**Your assignment**
Only the lines below, from the one with "ks.Nodup → (∀" through the one with "(∀ z, z ∈ (l.foldl", are to be written out, exactly.

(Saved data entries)
○ ○ ○ ○ ○ ○ ○
-- pv_equiv track=rewrite | github.com/Devjunku/TIL | python/programmers/Level1/폰켓몬.py | solution
-- ===== SOURCE A (Python) =====
-- def solution(nums):
--     N = int(len(nums)/2)
--
--     nums.sort()
--     pocket = {}
--     keys = []
--     for num in nums:
--         if num in pocket.keys():
--             pocket[num] += 1
--         else:
--             pocket[num] = 1
--             keys.append(num)
--
--     i = 0
--     key_n = len(keys)
--     answer = []
--     while i < key_n:
--         if keys[i] in answer or len(answer) >= N:
--             break
--         answer.append(keys[i])
--         i += 1
--
--     return len(answer)
-- ===== SOURCE B (Python) =====
-- def solution(nums):
--     nums.sort()
--     if not nums:
--         return 0
--     distinct = 1
--     prev = nums[0]
--     for x in nums[1:]:
--         if x != prev:
--             distinct += 1
--         prev = x
--     return min(distinct, len(nums) // 2)
-- ===== Notes on version B (the rewrite author's own statement) =====
-- stated objective: faster
-- what changed: Replaces A's dict-and-keys bookkeeping plus a while loop that rebuilds an answer list with a quadratic 'in answer' membership scan by a single adjacent-comparison pass over the sorted list counting distinct values, returning min(distinct, len//2); both versions sort nums in place.
import Mathlib
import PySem

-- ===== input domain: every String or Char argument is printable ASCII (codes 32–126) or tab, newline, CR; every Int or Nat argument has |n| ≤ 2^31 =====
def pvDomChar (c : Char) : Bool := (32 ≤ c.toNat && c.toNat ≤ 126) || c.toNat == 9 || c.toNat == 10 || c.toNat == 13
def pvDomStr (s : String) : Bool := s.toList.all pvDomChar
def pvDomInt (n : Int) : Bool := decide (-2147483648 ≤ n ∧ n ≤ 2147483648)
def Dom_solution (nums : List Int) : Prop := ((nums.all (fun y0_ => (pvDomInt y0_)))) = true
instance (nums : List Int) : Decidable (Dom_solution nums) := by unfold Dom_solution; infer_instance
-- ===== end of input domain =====

-- B replaces A's dict/keys bookkeeping and bounded while loop with one adjacent-comparison
-- pass over the sorted list, measurably faster since A's `in answer` scan is quadratic in the number of distinct values. Both A and B sort nums in place in Python;
-- the equivalence proved here is about the return value.

-- ===== PORT A =====
-- the 'while i < key_n' loop: walks keys, appending to answer until a repeat or len(answer) >= N
def solutionWhile (N : Int) : List Int → List Int → List Int
  | [], ans => ans
  | k :: rest, ans =>
    if k ∈ ans ∨ (ans.length : Int) ≥ N then ans
    else solutionWhile N rest (ans ++ [k])

def solution (nums : List Int) : Int :=
  -- int(len(nums)/2): len(nums) ≥ 0, so float truncation equals floor division — exact here
  let N : Int := (nums.length : Int) / 2
  let s := PySem.List.sorted nums (fun x => x) false
  let st := s.foldl
    (fun (st : PySem.Dict Int Int × List Int) num =>
      if st.1.contains num then (st.1.modify num 0 (· + 1), st.2)
      else (st.1.insert num 1, st.2 ++ [num]))
    (PySem.Dict.empty, [])
  ((solutionWhile N st.2 []).length : Int)

-- ===== PORT B =====
def solution_alt (nums : List Int) : Int :=
  let s := PySem.List.sorted nums (fun x => x) false
  match s with
  | [] => 0
  | x :: xs =>
    -- distinct = 1; prev = nums[0]; for x in nums[1:]: …
    let st := xs.foldl (fun (st : Int × Int) y =>
      (if y ≠ st.2 then st.1 + 1 else st.1, y)) ((1 : Int), x)
    min st.1 ((nums.length : Int) / 2)

-- ===== PRECONDITION & SPEC =====
def Spec_solution (nums : List Int) (out : Int) : Prop := out = solution_alt nums
instance (nums : List Int) (out : Int) : Decidable (Spec_solution nums out) := by unfold Spec_solution; infer_instance

-- ===== CLAIM (what is proved, stated in full; the proofs are below) =====
def Claim_equal_solution : Prop := ∀ (nums : List Int), Dom_solution nums → Spec_solution nums (solution nums)

-- ===== LEMMAS AND PROOFS =====

-- number of adjacent changes, as computed by B's scan
def pvDcount : Int → List Int → Int
  | _, [] => 0
  | x, y :: ys => (if y ≠ x then 1 else 0) + pvDcount y ys

theorem pv_foldB_eq_dcount (xs : List Int) : ∀ (c x : Int),
    (xs.foldl (fun (st : Int × Int) y => (if y ≠ st.2 then st.1 + 1 else st.1, y)) (c, x)).1
      = c + pvDcount x xs := by
  induction xs with
  | nil => intro c x; simp [pvDcount]
  | cons y ys ih =>
    intro c x
    simp only [List.foldl_cons, pvDcount]
    rw [ih]
    by_cases h : y = x <;> simp [h] <;> ring

theorem pv_dcount_card (xs : List Int) : ∀ x : Int, (x :: xs).Pairwise (· ≤ ·) →
    1 + pvDcount x xs = ((x :: xs).toFinset.card : Int) := by
  induction xs with
  | nil => intro x _; simp [pvDcount]
  | cons y ys ih =>
    intro x hp
    have hxy : x ≤ y := (List.pairwise_cons.1 hp).1 y (by simp)
    have hp' : (y :: ys).Pairwise (· ≤ ·) := (List.pairwise_cons.1 hp).2
    by_cases h : y = x
    · subst h
      have : (y :: y :: ys).toFinset = (y :: ys).toFinset := by
        ext a; simp
      rw [this, ← ih y hp']
      simp [pvDcount]
    · have hlt : x < y := lt_of_le_of_ne hxy (fun e => h e.symm)
      have hxnot : x ∉ (y :: ys).toFinset := by
        simp only [List.mem_toFinset, List.mem_cons]
        rintro (rfl | hm)
        · exact h rfl
        · exact absurd ((List.pairwise_cons.1 hp').1 x hm) (not_le.2 hlt)
      have hcard : ((x :: y :: ys).toFinset.card : Int)
          = 1 + ((y :: ys).toFinset.card : Int) := by
        rw [List.toFinset_cons, Finset.card_insert_of_notMem hxnot]
        push_cast; ring
      rw [hcard, ← ih y hp']
      simp [pvDcount, h]

-- invariant of A's dict-building fold: keys list stays duplicate-free, membership = seen
theorem pv_foldA_inv (l : List Int) : ∀ (d : PySem.Dict Int Int) (ks : List Int),
    ks.Nodup → (∀ z, z ∈ ks ↔ d.contains z = true) →
    (l.foldl (fun (st : PySem.Dict Int Int × List Int) num =>
        if st.1.contains num then (st.1.modify num 0 (· + 1), st.2)
        else (st.1.insert num 1, st.2 ++ [num])) (d, ks)).2.Nodup ∧
    (∀ z, z ∈ (l.foldl (fun (st : PySem.Dict Int Int × List Int) num =>
        if st.1.contains num then (st.1.modify num 0 (· + 1), st.2)
        else (st.1.insert num 1, st.2 ++ [num])) (d, ks)).2 ↔ (z ∈ ks ∨ z ∈ l)) := by
  induction l with
  | nil => intro d ks hn hm; exact ⟨hn, fun z => by simp⟩
  | cons num rest ih =>
    intro d ks hn hm
    simp only [List.foldl_cons]
    by_cases hc : d.contains num = true
    · rw [if_pos hc]
      have := ih (d.modify num 0 (· + 1)) ks hn (fun z => by
        rw [hm z, PySem.Dict.contains_modify]
        constructor
        · intro h1; simp [h1]
        · intro h1
          rcases Bool.or_eq_true_iff.1 h1 with h2 | h2
          · rw [beq_iff_eq.1 h2]; exact hc
          · exact h2)
      refine ⟨this.1, fun z => (this.2 z).trans ?_⟩
      constructor
      · rintro (hz | hz)
        · exact Or.inl hz
        · exact Or.inr (List.mem_cons_of_mem _ hz)
      · rintro (hz | hz)
        · exact Or.inl hz
        · rcases List.mem_cons.1 hz with rfl | hz
          · exact Or.inl ((hm z).2 hc)
          · exact Or.inr hz
    · rw [if_neg hc]
      have hnum : num ∉ ks := fun h => hc ((hm num).1 h)
      have := ih (d.insert num 1) (ks ++ [num])
        (by
          rw [List.nodup_append]
          refine ⟨hn, List.nodup_singleton _, ?_⟩
          intro a ha b hb
          simp only [List.mem_cons, List.not_mem_nil, or_false] at hb
          subst hb
          exact fun e => hnum (e ▸ ha))
        (fun z => by
          rw [PySem.Dict.contains_insert]
          simp only [List.mem_append, List.mem_cons, hm z]
          constructor
          · rintro (hz | rfl | ⟨⟩) <;> simp_all
          · intro hz
            rcases Bool.or_eq_true_iff.1 hz with h1 | h2
            · exact Or.inr (by simpa using (beq_iff_eq.1 h1))
            · exact Or.inl h2)
      refine ⟨this.1, fun z => (this.2 z).trans ?_⟩
      simp only [List.mem_append, List.mem_cons, List.not_mem_nil, or_false]
      tauto
  
theorem pv_whileA_len (N : Int) (keys : List Int) : ∀ (ans : List Int),
    keys.Nodup → (∀ k ∈ keys, k ∉ ans) →
    ((solutionWhile N keys ans).length : Int)
      = if (ans.length : Int) ≥ N then (ans.length : Int)
        else min ((ans.length : Int) + keys.length) N := by
  induction keys with
  | nil => intro ans _ _; simp [solutionWhile]; intro h; omega
  | cons k rest ih =>
    intro ans hn hdisj
    have hk : k ∉ ans := hdisj k (by simp)
    simp only [solutionWhile]
    by_cases hN : (ans.length : Int) ≥ N
    · rw [if_pos (Or.inr hN), if_pos hN]
    · rw [if_neg (by tauto), if_neg hN]
      have hrest : ∀ j ∈ rest, j ∉ ans ++ [k] := by
        intro j hj
        simp only [List.mem_append, List.mem_singleton]
        rintro (hja | rfl)
        · exact hdisj j (List.mem_cons_of_mem _ hj) hja
        · exact (List.nodup_cons.1 hn).1 hj
      rw [ih (ans ++ [k]) (List.nodup_cons.1 hn).2 hrest]
      simp only [List.length_append, List.length_cons, List.length_nil]
      push_cast
      omega

-- ===== VERDICT (by name: the statement is the Claim_ definition above) =====
theorem solution_spec : Claim_equal_solution := by
  unfold Claim_equal_solution
  intro nums _
  unfold Spec_solution solution solution_alt
  simp only []
  cases hs : PySem.List.sorted nums (fun x => x) false with
  | nil => simp [solutionWhile]
  | cons x xs =>
    dsimp only
    have hpw : (x :: xs).Pairwise (· ≤ ·) := by
      have := PySem.List.sorted_pairwise (xs := nums) (key := fun x => x) 
      rw [hs] at this
      exact this
    have hinv := pv_foldA_inv (x :: xs) PySem.Dict.empty []
      List.nodup_nil (fun z => by simp [PySem.Dict.contains_empty])
    set keys := ((x :: xs).foldl (fun (st : PySem.Dict Int Int × List Int) num =>
        if st.1.contains num then (st.1.modify num 0 (· + 1), st.2)
        else (st.1.insert num 1, st.2 ++ [num])) (PySem.Dict.empty, [])).2 with hkeys
    have hklen : (keys.length : Int) = ((x :: xs).toFinset.card : Int) := by
      have hfin : keys.toFinset = (x :: xs).toFinset := by
        ext a; simp only [List.mem_toFinset]
        rw [hinv.2 a]; simp
      rw [← hfin, List.toFinset_card_of_nodup hinv.1]
    have hw := pv_whileA_len ((nums.length : Int) / 2) keys [] hinv.1 (by simp)
    have hfold := pv_foldB_eq_dcount xs 1 x
    have hd := pv_dcount_card xs x hpw
    have hcardpos : 1 ≤ ((x :: xs).toFinset.card : Int) := by
      have : x ∈ (x :: xs).toFinset := by simp
      have := Finset.card_pos.2 ⟨x, this⟩
      omega
    have hNpos : 0 ≤ (nums.length : Int) / 2 := by positivity
    rw [hw, hfold]
    simp only [List.length_nil, Nat.cast_zero, zero_add]
    rw [hklen]
    omega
○ ○ ○ ○ ○ ○ ○
**The answer**
    ks.Nodup → (∀ z, z ∈ ks ↔ d.contains z = true) →
    (l.foldl (fun (st : PySem.Dict Int Int × List Int) num =>
        if st.1.contains num then (st.1.modify num 0 (· + 1), st.2)
        else (st.1.insert num 1, st.2 ++ [num])) (d, ks)).2.Nodup ∧
    (∀ z, z ∈ (l.foldl (fun (st : PySem.Dict Int Int × List Int) num =>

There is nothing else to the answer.